他這一取巧的回答當然不能讓哈特放下警惕。

“如果你能給出足夠的證據,我會幫助你,畢竟,你所做的事情對人類沒有危害,對這個國家也沒有危害,除了,一個人的生命。”哈特若有所思。

“未必,或許彌洛還活著。”錢倉一也不在意。

實際上,他能說出這麽多事情,完全是因為哈特與自身的實力差距,換句話說就是,當對方足夠懷疑的時候,他就不得不說,而且一定要說真話。

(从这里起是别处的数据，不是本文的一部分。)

-- pv_equiv track=rewrite | github.com/KingBaruh/ZeroToHeroPython | level1/recession_demo.py | weigh_str
-- ===== SOURCE A (Python) =====
-- def weigh_str(input_str):
--     if len(input_str) == 1 or len(input_str) == 0:
--         return 0
--     weigh = 0
--     if input_str[0] > input_str[-1]:
--         weigh = 1
--     elif input_str[0] < input_str[-1]:
--         weigh = -1
--     else:
--         weigh = 0
--     return weigh + weigh_str(input_str[1:-1])
-- ===== SOURCE B (Python) =====
-- def weigh_str(input_str):
--     total = 0
--     i, j = 0, len(input_str) - 1
--     while i < j:
--         if input_str[i] > input_str[j]:
--             total += 1
--         elif input_str[i] < input_str[j]:
--             total -= 1
--         i += 1
--         j -= 1
--     return total
-- ===== Notes on version B (the rewrite author's own statement) =====
-- stated objective: faster
-- what changed: Replaces the recursive end-compare-then-slice-copy (each step copies s[1:-1], O(n^2) total) with a single two-pointer loop over symmetric indices of the original string.
import Mathlib
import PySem

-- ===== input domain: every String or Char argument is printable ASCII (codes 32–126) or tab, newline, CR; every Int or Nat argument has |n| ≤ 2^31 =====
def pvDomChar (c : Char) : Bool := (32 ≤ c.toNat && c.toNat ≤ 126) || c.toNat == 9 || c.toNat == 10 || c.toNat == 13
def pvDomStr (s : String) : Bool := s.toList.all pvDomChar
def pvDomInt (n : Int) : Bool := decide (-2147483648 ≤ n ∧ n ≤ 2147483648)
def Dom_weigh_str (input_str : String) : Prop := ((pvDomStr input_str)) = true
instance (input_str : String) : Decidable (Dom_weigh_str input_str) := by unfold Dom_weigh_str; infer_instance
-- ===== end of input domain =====

-- B replaces A's end-comparison recursion on a fresh copy s[1:-1] at every step by a
-- single two-pointer loop over symmetric indices of the original string (objective: faster).

-- ===== PORT A =====
-- literal port of A's recursion on the code-point list; the guarded indexings s[0], s[-1]
-- are ported with PySem.List.pyGet? (in range under the guard, so the .getD default is never used)
def weighStrRecA (l : List Char) : Int :=
  if l.length = 1 ∨ l.length = 0 then 0
  else
    (if (PySem.List.pyGet? l 0).getD ' ' > (PySem.List.pyGet? l (-1)).getD ' ' then (1 : Int)
     else if (PySem.List.pyGet? l 0).getD ' ' < (PySem.List.pyGet? l (-1)).getD ' ' then -1
     else 0)
    + weighStrRecA (PySem.List.slice l (some 1) (some (-1)))
termination_by l.length
decreasing_by
  simp only [PySem.List.length_slice, PySem.List.clampIdx_neg_one]
  have h1 : PySem.List.clampIdx l.length 1 = min 1 l.length := by
    simp
  omega

def weigh_str (input_str : String) : Int := weighStrRecA input_str.toList

-- ===== PORT B =====
-- literal port of B's while-loop: two indices walking inwards, an Int accumulator
def weighStrGoB (l : List Char) (i j : Nat) (total : Int) : Int :=
  if i < j then
    weighStrGoB l (i + 1) (j - 1)
      (if l[i]! > l[j]! then total + 1
       else if l[i]! < l[j]! then total - 1
       else total)
  else total
termination_by j - i
decreasing_by omega

def weigh_str_alt (input_str : String) : Int :=
  weighStrGoB input_str.toList 0 (input_str.toList.length - 1) 0

-- ===== PRECONDITION & SPEC =====
def Spec_weigh_str (input_str : String) (out : Int) : Prop := out = weigh_str_alt input_str
instance (input_str : String) (out : Int) : Decidable (Spec_weigh_str input_str out) := by unfold Spec_weigh_str; infer_instance

-- ===== CLAIM (what is proved, stated in full; the proofs are below) =====
def Claim_equal_weigh_str : Prop := ∀ (input_str : String), Dom_weigh_str input_str → Spec_weigh_str input_str (weigh_str input_str)

-- ===== LEMMAS AND PROOFS =====

theorem goB_unfold (l : List Char) (i j : Nat) (t : Int) :
    weighStrGoB l i j t =
      if i < j then
        weighStrGoB l (i + 1) (j - 1)
          (if l[i]! > l[j]! then t + 1 else if l[i]! < l[j]! then t - 1 else t)
      else t := by
  conv_lhs => rw [weighStrGoB]

-- the accumulator of B's loop factors out
theorem goB_acc (l : List Char) (n : Nat) : ∀ (i j : Nat), j - i = n → ∀ (t : Int),
    weighStrGoB l i j t = t + weighStrGoB l i j 0 := by
  induction n using Nat.strong_induction_on with
  | _ n ih =>
    intro i j hd t
    rw [goB_unfold l i j t, goB_unfold l i j 0]
    by_cases h : i < j
    · simp only [if_pos h]
      rw [ih ((j - 1) - (i + 1)) (by omega) (i + 1) (j - 1) rfl,
          ih ((j - 1) - (i + 1)) (by omega) (i + 1) (j - 1) rfl
            (if l[i]! > l[j]! then (0:Int) + 1 else if l[i]! < l[j]! then 0 - 1 else 0)]
      split_ifs <;> ring
    · simp [h]

-- one unfolding of the loop, with the step already factored out
theorem goB_step (l : List Char) (i j : Nat) (h : i < j) :
    weighStrGoB l i j 0 =
      (if l[i]! > l[j]! then (1 : Int) else if l[i]! < l[j]! then -1 else 0)
        + weighStrGoB l (i + 1) (j - 1) 0 := by
  rw [goB_unfold]
  simp only [if_pos h]
  rw [goB_acc l ((j - 1) - (i + 1)) (i + 1) (j - 1) rfl]
  split_ifs <;> ring

theorem goB_stop (l : List Char) (i j : Nat) (h : ¬ i < j) :
    weighStrGoB l i j 0 = 0 := by
  rw [goB_unfold]; simp [h]

-- the loop only looks at entries up to j, so it runs the same on the middle slice shifted by one
theorem goB_shift (l m : List Char) (hm : ∀ k, k < m.length → m[k]! = l[k + 1]!) (n : Nat) :
    ∀ (i j : Nat), j - i = n → (j < m.length ∨ ¬ i < j) →
      weighStrGoB m i j 0 = weighStrGoB l (i + 1) (j + 1) 0 := by
  induction n using Nat.strong_induction_on with
  | _ n ih =>
    intro i j hd hj
    by_cases h : i < j
    · have hjm : j < m.length := by tauto
      rw [goB_step m i j h, goB_step l (i + 1) (j + 1) (by omega)]
      rw [hm i (by omega), hm j hjm]
      have hj1 : (j + 1) - 1 = (j - 1) + 1 := by omega
      rw [hj1, ih ((j - 1) - (i + 1)) (by omega) (i + 1) (j - 1) rfl (by omega)]
    · rw [goB_stop m i j h, goB_stop l (i + 1) (j + 1) (by omega)]

-- slice l [1:-1] computed as drop/take
theorem slice_middle (l : List Char) (h : 2 ≤ l.length) :
    PySem.List.slice l (some 1) (some (-1)) = (l.drop 1).take (l.length - 2) := by
  simp [PySem.List.slice, PySem.List.clampIdx]
  rw [if_neg (by rintro rfl; simp at h), min_eq_left (by omega)]
  have h1 : ((l.length : Int) + -1).toNat = l.length - 1 := by omega
  rw [h1]
  have h2 : l.length - 1 - 1 = l.length - 2 := by omega
  rw [h2, List.drop_one]

-- the middle entries are the original entries shifted by one
theorem middle_get (l : List Char) (k : Nat)
    (hk : k < ((l.drop 1).take (l.length - 2)).length) :
    ((l.drop 1).take (l.length - 2))[k]! = l[k + 1]! := by
  have hk2 : k + 1 < l.length := by simp at hk; omega
  rw [getElem!_pos ((l.drop 1).take (l.length - 2)) k hk, getElem!_pos l (k + 1) hk2]
  simp [List.getElem_take]

-- A's s[0] access
theorem pyGet_zero (l : List Char) (h : 2 ≤ l.length) :
    (PySem.List.pyGet? l 0).getD ' ' = l[0]! := by
  have h1 : PySem.List.pyGet? l 0 = l[(0:Nat)]? := by
    simpa using PySem.List.pyGet?_natCast l 0
  rw [h1, getElem!_pos l 0 (by omega)]
  simp [List.getElem?_eq_getElem (show 0 < l.length by omega)]

-- A's s[-1] access
theorem pyGet_last (l : List Char) (h : 2 ≤ l.length) :
    (PySem.List.pyGet? l (-1)).getD ' ' = l[l.length - 1]! := by
  have h1 : PySem.List.pyGet? l (-1) = l[l.length - 1]? := by
    simp [PySem.List.pyGet?, PySem.List.pyIdx?]
    rw [if_pos (by omega)]; rfl
  rw [h1, getElem!_pos l (l.length - 1) (by omega)]
  simp [List.getElem?_eq_getElem (show l.length - 1 < l.length by omega)]

-- main equivalence on lists
theorem recA_eq_goB (l : List Char) : weighStrRecA l = weighStrGoB l 0 (l.length - 1) 0 := by
  induction hn : l.length using Nat.strong_induction_on generalizing l with
  | _ n ih =>
  subst hn
  by_cases hbase : l.length = 1 ∨ l.length = 0
  · rw [weighStrRecA]
    simp only [hbase, if_pos]
    rw [goB_stop _ _ _ (by omega)]
  · have hn2 : 2 ≤ l.length := by omega
    rw [weighStrRecA, if_neg hbase]
    set m := PySem.List.slice l (some 1) (some (-1)) with hmdef
    have hm : m = (l.drop 1).take (l.length - 2) := slice_middle l hn2
    have hmlen : m.length = l.length - 2 := by rw [hm]; simp; omega
    have hIH : weighStrRecA m = weighStrGoB m 0 (m.length - 1) 0 :=
      ih m.length (by omega) m rfl
    have hget : ∀ k, k < m.length → m[k]! = l[k + 1]! := by
      intro k hk; rw [hm]; rw [hm] at hk; exact middle_get l k hk
    rw [pyGet_zero l hn2, pyGet_last l hn2, hIH,
        goB_step l 0 (l.length - 1) (by omega)]
    congr 1
    by_cases hm0 : m.length = 0
    · rw [goB_stop _ _ _ (by omega), goB_stop _ _ _ (by omega)]
    · rw [goB_shift l m hget ((m.length - 1) - 0) 0 (m.length - 1) rfl (Or.inl (by omega))]
      congr 1
      omega

-- ===== VERDICT (by name: the statement is the Claim_ definition above) =====
theorem weigh_str_spec : Claim_equal_weigh_str := by
  intro s _
  unfold Spec_weigh_str weigh_str weigh_str_alt
  exact recA_eq_goB s.toList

誰知道哈特這種地位的人能夠掌握什麽刑罰,到時候就算哈特什麽都不做,隻要將自己控製起來,那麽一切就都完了。

到時候,無法做出任何行動的自己,隻能默默等死。

聽到哈特的話,錢倉一低著頭,雙手十指交叉撐著自己的下巴。

“有一個證據。”他給出了自己的回答。

“什麽證據?”哈特走近了一步。

錢倉一說出了靈魂連結這一狀態,並且讓哈特進行驗證。

哈特也沒有廢話,直接開始畫煉金陣。

很快,被窺視的感覺傳來。

在意識當中,錢倉一三人的煉金陣周圍出現了一些白色的觸須,這些觸須不斷嚐試進入將三人合並在一起的煉金陣,不過卻一直無法順利進入。

終於,由幾條觸須扭成一股的大觸須伸進來了一點。

就是這麽一點,哈特就感覺自己已經到了極限。

居然真的是……

他心想。

“你們每個人都觸碰一下。”他對錢倉一說。

三人對視一眼,按照哈特說的做了。

在鷹眼觸碰完之後,那條白色的觸須馬上消失了,而煉金陣的缺口也馬上被修補,很快就恢複了原樣。

驗證完之後,錢倉一發現哈特已經滿頭大汗。

好像進行過一場劇烈的戰鬥一樣。

“現在,能證明了嗎?”錢倉一問,臉上的表情不變。

“讓我想想,想想。”哈特伸出右手壓了壓,打算仔細思考錢倉一剛才說的話。

錢倉一沒有說話,而是靜靜地等待。

過了一個小時,見哈特仍然陷入沉思當中,錢倉一終於選擇了開口。

“能說說你和文成誌的事情嗎?”他問。